**Exercise**
For each line below that includes the string "stated", show the whole line.

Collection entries
=== Begin Enclosure ===

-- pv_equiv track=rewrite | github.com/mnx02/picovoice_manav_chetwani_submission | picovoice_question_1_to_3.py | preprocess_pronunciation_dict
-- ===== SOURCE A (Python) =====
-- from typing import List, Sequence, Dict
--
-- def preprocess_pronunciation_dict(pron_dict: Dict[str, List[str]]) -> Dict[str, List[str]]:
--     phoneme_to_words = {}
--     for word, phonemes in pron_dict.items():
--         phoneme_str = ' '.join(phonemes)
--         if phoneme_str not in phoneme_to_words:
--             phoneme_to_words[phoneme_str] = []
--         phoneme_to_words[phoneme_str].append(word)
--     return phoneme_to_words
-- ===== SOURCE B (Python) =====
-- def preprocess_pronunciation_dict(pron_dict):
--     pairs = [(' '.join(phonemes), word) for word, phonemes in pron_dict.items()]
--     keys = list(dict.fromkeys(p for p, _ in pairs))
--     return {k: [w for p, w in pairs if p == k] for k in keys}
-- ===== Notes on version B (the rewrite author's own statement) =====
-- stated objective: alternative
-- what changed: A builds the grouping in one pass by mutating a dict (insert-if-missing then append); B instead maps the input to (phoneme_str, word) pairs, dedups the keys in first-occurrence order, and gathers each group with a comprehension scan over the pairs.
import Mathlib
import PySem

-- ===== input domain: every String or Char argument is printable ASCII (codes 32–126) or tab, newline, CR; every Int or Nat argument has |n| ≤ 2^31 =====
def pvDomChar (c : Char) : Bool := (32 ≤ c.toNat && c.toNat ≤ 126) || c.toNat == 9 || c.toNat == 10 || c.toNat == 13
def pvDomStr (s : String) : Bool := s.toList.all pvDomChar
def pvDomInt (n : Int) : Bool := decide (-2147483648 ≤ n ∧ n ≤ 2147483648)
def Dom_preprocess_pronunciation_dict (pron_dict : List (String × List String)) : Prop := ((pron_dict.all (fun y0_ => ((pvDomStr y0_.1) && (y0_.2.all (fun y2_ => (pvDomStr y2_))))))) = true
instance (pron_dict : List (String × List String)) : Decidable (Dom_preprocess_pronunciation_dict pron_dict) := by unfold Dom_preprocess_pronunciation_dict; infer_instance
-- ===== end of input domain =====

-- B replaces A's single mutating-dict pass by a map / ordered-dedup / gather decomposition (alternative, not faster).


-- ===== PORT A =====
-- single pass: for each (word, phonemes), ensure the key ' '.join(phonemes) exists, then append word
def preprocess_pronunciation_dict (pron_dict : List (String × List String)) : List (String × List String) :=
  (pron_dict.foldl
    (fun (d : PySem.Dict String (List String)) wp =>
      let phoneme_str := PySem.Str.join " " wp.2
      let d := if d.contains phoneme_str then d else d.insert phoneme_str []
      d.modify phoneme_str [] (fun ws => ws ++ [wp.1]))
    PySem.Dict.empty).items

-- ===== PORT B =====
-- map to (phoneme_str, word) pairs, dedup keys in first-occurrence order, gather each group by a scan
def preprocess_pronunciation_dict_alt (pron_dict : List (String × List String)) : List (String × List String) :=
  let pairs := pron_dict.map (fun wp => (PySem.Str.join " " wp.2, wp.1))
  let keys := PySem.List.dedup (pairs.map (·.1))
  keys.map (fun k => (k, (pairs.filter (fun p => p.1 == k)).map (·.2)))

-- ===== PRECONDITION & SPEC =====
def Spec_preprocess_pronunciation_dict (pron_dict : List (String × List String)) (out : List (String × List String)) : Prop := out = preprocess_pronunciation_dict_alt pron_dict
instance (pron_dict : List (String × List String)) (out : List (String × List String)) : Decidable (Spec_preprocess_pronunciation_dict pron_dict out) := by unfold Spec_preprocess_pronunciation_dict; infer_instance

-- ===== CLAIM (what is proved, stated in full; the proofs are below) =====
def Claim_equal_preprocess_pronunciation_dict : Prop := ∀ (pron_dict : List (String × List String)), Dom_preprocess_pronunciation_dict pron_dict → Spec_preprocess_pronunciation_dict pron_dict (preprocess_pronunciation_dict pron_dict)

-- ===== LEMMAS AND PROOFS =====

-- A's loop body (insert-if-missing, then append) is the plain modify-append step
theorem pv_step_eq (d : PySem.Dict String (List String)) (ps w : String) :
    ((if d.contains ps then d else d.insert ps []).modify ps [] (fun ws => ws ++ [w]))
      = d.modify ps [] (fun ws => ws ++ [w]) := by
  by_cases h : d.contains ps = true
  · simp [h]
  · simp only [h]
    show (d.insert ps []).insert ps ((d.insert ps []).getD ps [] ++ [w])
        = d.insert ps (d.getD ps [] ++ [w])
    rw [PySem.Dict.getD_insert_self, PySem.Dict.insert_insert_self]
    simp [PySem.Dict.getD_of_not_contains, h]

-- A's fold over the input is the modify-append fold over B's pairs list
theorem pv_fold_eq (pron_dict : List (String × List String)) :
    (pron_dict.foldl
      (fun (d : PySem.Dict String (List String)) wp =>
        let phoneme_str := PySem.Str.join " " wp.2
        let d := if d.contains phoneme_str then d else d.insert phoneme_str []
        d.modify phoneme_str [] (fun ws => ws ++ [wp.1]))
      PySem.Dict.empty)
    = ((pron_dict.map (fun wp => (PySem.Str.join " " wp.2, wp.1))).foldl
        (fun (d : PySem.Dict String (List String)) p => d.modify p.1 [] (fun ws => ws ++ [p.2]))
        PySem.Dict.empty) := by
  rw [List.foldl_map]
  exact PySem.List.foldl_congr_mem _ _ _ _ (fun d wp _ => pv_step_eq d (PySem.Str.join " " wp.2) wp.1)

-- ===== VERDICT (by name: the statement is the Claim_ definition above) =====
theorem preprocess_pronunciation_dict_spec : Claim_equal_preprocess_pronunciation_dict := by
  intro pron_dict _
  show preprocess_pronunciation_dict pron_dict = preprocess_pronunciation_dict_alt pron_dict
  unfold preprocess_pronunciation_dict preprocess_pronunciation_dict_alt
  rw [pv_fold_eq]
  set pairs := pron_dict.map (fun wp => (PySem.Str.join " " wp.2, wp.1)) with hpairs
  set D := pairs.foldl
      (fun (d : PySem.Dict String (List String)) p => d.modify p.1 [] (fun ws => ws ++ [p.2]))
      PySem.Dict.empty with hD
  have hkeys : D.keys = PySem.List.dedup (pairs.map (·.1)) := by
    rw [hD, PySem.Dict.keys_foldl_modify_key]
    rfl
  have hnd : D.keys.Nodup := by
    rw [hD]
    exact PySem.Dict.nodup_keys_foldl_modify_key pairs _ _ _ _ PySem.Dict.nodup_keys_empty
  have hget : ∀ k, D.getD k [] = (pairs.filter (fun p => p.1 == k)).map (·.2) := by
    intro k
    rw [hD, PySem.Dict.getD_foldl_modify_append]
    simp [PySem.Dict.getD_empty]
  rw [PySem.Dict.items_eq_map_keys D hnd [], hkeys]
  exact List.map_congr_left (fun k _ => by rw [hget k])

=== End Enclosure ===

**Answer to this problem**
-- stated objective: alternative
-- ===== CLAIM (what is proved, stated in full; the proofs are below) =====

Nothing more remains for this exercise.